Cresci com minha mãe pedindo para parar de estudar e ir almoçar, e décadas depois meus filhos fazem a mesma coisa, me pedem para parar de trabalhar/estudar para descansar.
Se somar os anos que me dediquei à minha carreira, início do curso de medicina até o último curso que fiz, foram uns 35 anos. Mas não quero parar por aí. Esta é minha vida. É assim que me sinto bem. Produzo conhecimento tanto quanto consumo.
Fico triste quando vejo quantas doenças ainda afetam nossa população. Doenças que poderiam ter sido eliminadas ou mesmo controladas, e não foram por falta de boas politicas públicas de saúde, educação e saneamento básico.
Estou preparada para me dedicar integralmente à saúde pública brasileira. Quero ver o Brasil crescer de verdade, sem riscos de retrocesso.

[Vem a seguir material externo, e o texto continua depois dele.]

-- ===== LEMMAS AND PROOFS =====

-- proof-only helper: B's DFS written as a recursion on one start value (the shape of the
-- recursion A makes), used as the bridge between the stack loop and A's recursion
def fBgo : Nat → Int → Int → List Int → List Int → List Int × List Int
  | 0, _, _, vis, s => (vis, s)
  | fuel+1, b, x, vis, s =>
    if b ≤ x ∨ x ∈ vis then (vis, s)
    else
      let vis1 := PySem.Set.add vis x
      let s1 := if x % 2 = 0 then PySem.Set.add s x else s
      let r1 := fBgo fuel b (x + 3) vis1 s1
      fBgo fuel b (x * 3) r1.1 r1.2

-- one fold step: run the recursive DFS from x with just enough fuel
def fBstep (b : Int) (p : List Int × List Int) (x : Int) : List Int × List Int :=
  fBgo ((b - x).toNat + 1) b x p.1 p.2

-- values reachable from x by steps +3 / *3
inductive Reach : Int → Int → Prop
  | refl (x : Int) : Reach x x
  | p3 {x z : Int} : Reach (x + 3) z → Reach x z
  | t3 {x z : Int} : Reach (x * 3) z → Reach x z

-- every even value < b reachable from y is already in s
def DoneAt (b y : Int) (s : List Int) : Prop :=
  ∀ z, Reach y z → z < b → z % 2 = 0 → z ∈ s

theorem Reach_le {x z : Int} (hx : 0 < x) (h : Reach x z) : x ≤ z := by
  induction h with
  | refl => omega
  | p3 _ ih => have := ih (by omega); omega
  | t3 _ ih => have := ih (by omega); omega

theorem Reach_cases {x z : Int} (h : Reach x z) :
    z = x ∨ Reach (x + 3) z ∨ Reach (x * 3) z := by
  cases h with
  | refl => exact Or.inl rfl
  | p3 h => exact Or.inr (Or.inl h)
  | t3 h => exact Or.inr (Or.inr h)

theorem DoneAt_mono {b y : Int} {s s' : List Int}
    (hss : ∀ z ∈ s, z ∈ s') (h : DoneAt b y s) : DoneAt b y s' :=
  fun z hz hzb hze => hss z (h z hz hzb hze)

-- A's recursion is a no-op on a value whose whole reachable contribution is already in s
theorem fAgo_noop (b : Int) : ∀ (fuel : Nat) (x : Int) (s : List Int),
    0 < x → DoneAt b x s → fAgo fuel x b s = s := by
  intro fuel
  induction fuel with
  | zero => intro x s _ _; rfl
  | succ fuel ih =>
    intro x s hx hdone
    by_cases hb : b ≤ x
    · simp [fAgo, hb]
    · have hs1 : (if x % 2 = 0 then PySem.Set.add s x else s) = s := by
        by_cases he : x % 2 = 0
        · have hmem : x ∈ s := hdone x (Reach.refl x) (by omega) he
          simp [he, PySem.Set.add_of_mem hmem]
        · simp [he]
      have h1 : fAgo fuel (x + 3) b s = s :=
        ih (x + 3) s (by omega) (fun z hz => hdone z (Reach.p3 hz))
      have h2 : fAgo fuel (x * 3) b s = s :=
        ih (x * 3) s (by omega) (fun z hz => hdone z (Reach.t3 hz))
      simp only [fAgo]
      rw [if_neg hb, hs1, h1, h2]

-- main simulation lemma: the memoized DFS recursion from x computes exactly what A's
-- recursion from x computes, keeps the visited set closed, and only grows (visited, s)
theorem fBgo_main (b : Int) : ∀ (fuel : Nat) (x : Int) (vis s : List Int),
    0 < x → (b - x).toNat < fuel →
    (∀ y ∈ vis, 0 < y) →
    (∀ y ∈ vis, x ≤ y → DoneAt b y s) →
    (∀ fuelA, (b - x).toNat < fuelA → fAgo fuelA x b s = (fBgo fuel b x vis s).2) ∧
    (∀ y ∈ vis, y ∈ (fBgo fuel b x vis s).1) ∧
    (∀ y ∈ (fBgo fuel b x vis s).1, y ∈ vis ∨ x ≤ y) ∧
    (∀ y ∈ (fBgo fuel b x vis s).1, 0 < y) ∧
    (∀ y ∈ (fBgo fuel b x vis s).1, x ≤ y → DoneAt b y (fBgo fuel b x vis s).2) ∧
    (∀ z ∈ s, z ∈ (fBgo fuel b x vis s).2) ∧
    (x < b → x ∈ (fBgo fuel b x vis s).1) := by
  intro fuel
  induction fuel with
  | zero => intro x vis s _ hf; omega
  | succ fuel ih =>
    intro x vis s hx hf hpos hdone
    by_cases hstop : b ≤ x ∨ x ∈ vis
    · have hr : fBgo (fuel+1) b x vis s = (vis, s) := by simp [fBgo, hstop]
      rw [hr]
      refine ⟨?_, fun y hy => hy, fun y hy => Or.inl hy, hpos, fun y hy hxy => hdone y hy hxy,
        fun z hz => hz, ?_⟩
      · intro fuelA hfA
        rcases hstop with hb | hv
        · match fuelA, hfA with
          | fuelA + 1, _ => simp [fAgo, hb]
        · exact fAgo_noop b fuelA x s hx (hdone x hv le_rfl)
      · intro hxb
        rcases hstop with hb | hv
        · omega
        · exact hv
    · have hxb'' : ¬ b ≤ x := fun h => hstop (Or.inl h)
      have hxnv : x ∉ vis := fun h => hstop (Or.inr h)
      have hxb : x < b := by omega
      set vis1 := PySem.Set.add vis x with hvis1
      set s1 := (if x % 2 = 0 then PySem.Set.add s x else s) with hs1
      have hmem_vis1 : ∀ y, y ∈ vis1 ↔ y ∈ vis ∨ y = x := by
        intro y; rw [hvis1]; exact PySem.Set.mem_add vis x y
      have hs_s1 : ∀ z ∈ s, z ∈ s1 := by
        intro z hz; rw [hs1]; split
        · exact (PySem.Set.mem_add s x z).mpr (Or.inl hz)
        · exact hz
      have ih1 := ih (x + 3) vis1 s1 (by omega) (by omega)
        (fun y hy => by rcases (hmem_vis1 y).mp hy with h | h
                        · exact hpos y h
                        · omega)
        (fun y hy hxy => by
          rcases (hmem_vis1 y).mp hy with h | h
          · exact DoneAt_mono hs_s1 (hdone y h (by omega))
          · omega)
      obtain ⟨ha1, hb1, hc1, hd1, he1, hf1, hg1⟩ := ih1
      set r1 := fBgo fuel b (x + 3) vis1 s1 with hr1
      have ih2 := ih (x * 3) r1.1 r1.2 (by omega) (by omega) hd1
        (fun y hy hxy => by
          rcases hc1 y hy with h | h
          · rcases (hmem_vis1 y).mp h with h' | h'
            · exact DoneAt_mono hf1 (DoneAt_mono hs_s1 (hdone y h' (by omega)))
            · omega
          · exact he1 y hy (by omega))
      obtain ⟨ha2, hb2, hc2, hd2, he2, hf2, hg2⟩ := ih2
      set r2 := fBgo fuel b (x * 3) r1.1 r1.2 with hr2
      have hr : fBgo (fuel+1) b x vis s = r2 := by
        simp only [fBgo]
        rw [if_neg hstop, hr2, hr1, hvis1, hs1]
      have hxs1even : x % 2 = 0 → x ∈ s1 := by
        intro he; rw [hs1]; simp [he, PySem.Set.mem_add]
      have hdone_x : DoneAt b x r2.2 := by
        intro z hz hzb hze
        rcases Reach_cases hz with h | h | h
        · subst h; exact hf2 _ (hf1 _ (hxs1even hze))
        · by_cases hlt : x + 3 < b
          · exact hf2 _ (he1 (x + 3) (hg1 hlt) le_rfl z h hzb hze)
          · have := Reach_le (x := x + 3) (by omega) h; omega
        · by_cases hlt : x * 3 < b
          · exact he2 (x * 3) (hg2 hlt) le_rfl z h hzb hze
          · have := Reach_le (x := x * 3) (by omega) h; omega
      rw [hr]
      refine ⟨?_, ?_, ?_, hd2, ?_, ?_, ?_⟩
      · intro fuelA hfA
        match fuelA, hfA with
        | fuelA + 1, hfA =>
          have e1 : fAgo fuelA (x + 3) b s1 = r1.2 := ha1 fuelA (by omega)
          have e2 : fAgo fuelA (x * 3) b r1.2 = r2.2 := ha2 fuelA (by omega)
          simp only [fAgo]
          rw [if_neg hxb'', ← hs1, e1, e2]
      · intro y hy
        exact hb2 y (hb1 y ((hmem_vis1 y).mpr (Or.inl hy)))
      · intro y hy
        rcases hc2 y hy with h | h
        · rcases hc1 y h with h' | h'
          · rcases (hmem_vis1 y).mp h' with h'' | h''
            · exact Or.inl h''
            · exact Or.inr (by omega)
          · exact Or.inr (by omega)
        · exact Or.inr (by omega)
      · intro y hy hxy
        rcases hc2 y hy with h | h
        · rcases hc1 y h with h' | h'
          · rcases (hmem_vis1 y).mp h' with h'' | h''
            · exact DoneAt_mono hf2 (DoneAt_mono hf1 (DoneAt_mono hs_s1 (hdone y h'' hxy)))
            · subst h''; exact hdone_x
          · exact DoneAt_mono hf2 (he1 y h (by omega))
        · exact he2 y hy (by omega)
      · intro z hz
        exact hf2 z (hf1 z (hs_s1 z hz))
      · intro _
        exact hb2 x (hb1 x ((hmem_vis1 x).mpr (Or.inr rfl)))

Estamos há mais de um século tentando controlar um tipo de mosquito, e ainda não conseguimos. Estamos enfrentando uma crise sanitária em centros urbanos por doenças transmitidas por picadas de mosquitos.
Isso é um reflexo do atraso enquanto organização social, pois deveríamos ser capazes de nos organizar e faxinar nosso País. E não conseguimos nem isso. Sonho ajudar desta forma, pensar num mundo melhor para todos.
Também flerto com a literatura. Com ela posso ficcionar sem culpas. Adoro poder tirar férias e escrever. Me oportunizei duas vezes e produzi dois romances: o ‘Devotada Juliette’, uma ficção sobre o escritor francês Victor Hugo e sua amante Juliette Drouet; e o ‘Vida fabulosa de Joana d’Arc’, um romance politicial classificado como místico-religioso. Eu leio e releio estes livros e gosto do que produzo.
Este último foi tema de um doutorado em literatura na UFPB, que analisou o romance brilhantemente, foi um presente para mim.
E finalmente, mas longe de ser o último, publiquei alguns livros técnicos sobre hanseníase, e dois sobre popularização da ciência que foram publicados na Franca, ‘The day I changed my name: Hansen’s disease and stigma’ (Editions de Boccard, Paris) e Ces questions que vous n’osez pas poser a votre medicin’ (HumensiSciences, Paris).
Sou muito grata a muitas pessoas que me ajudam e confiam em mim. E se fosse dar algum conselho a alguem, eu diria: procure algo que goste de fazer e faça. Mas se tem condicoes de ajudar pessoas que sofrem, ajude.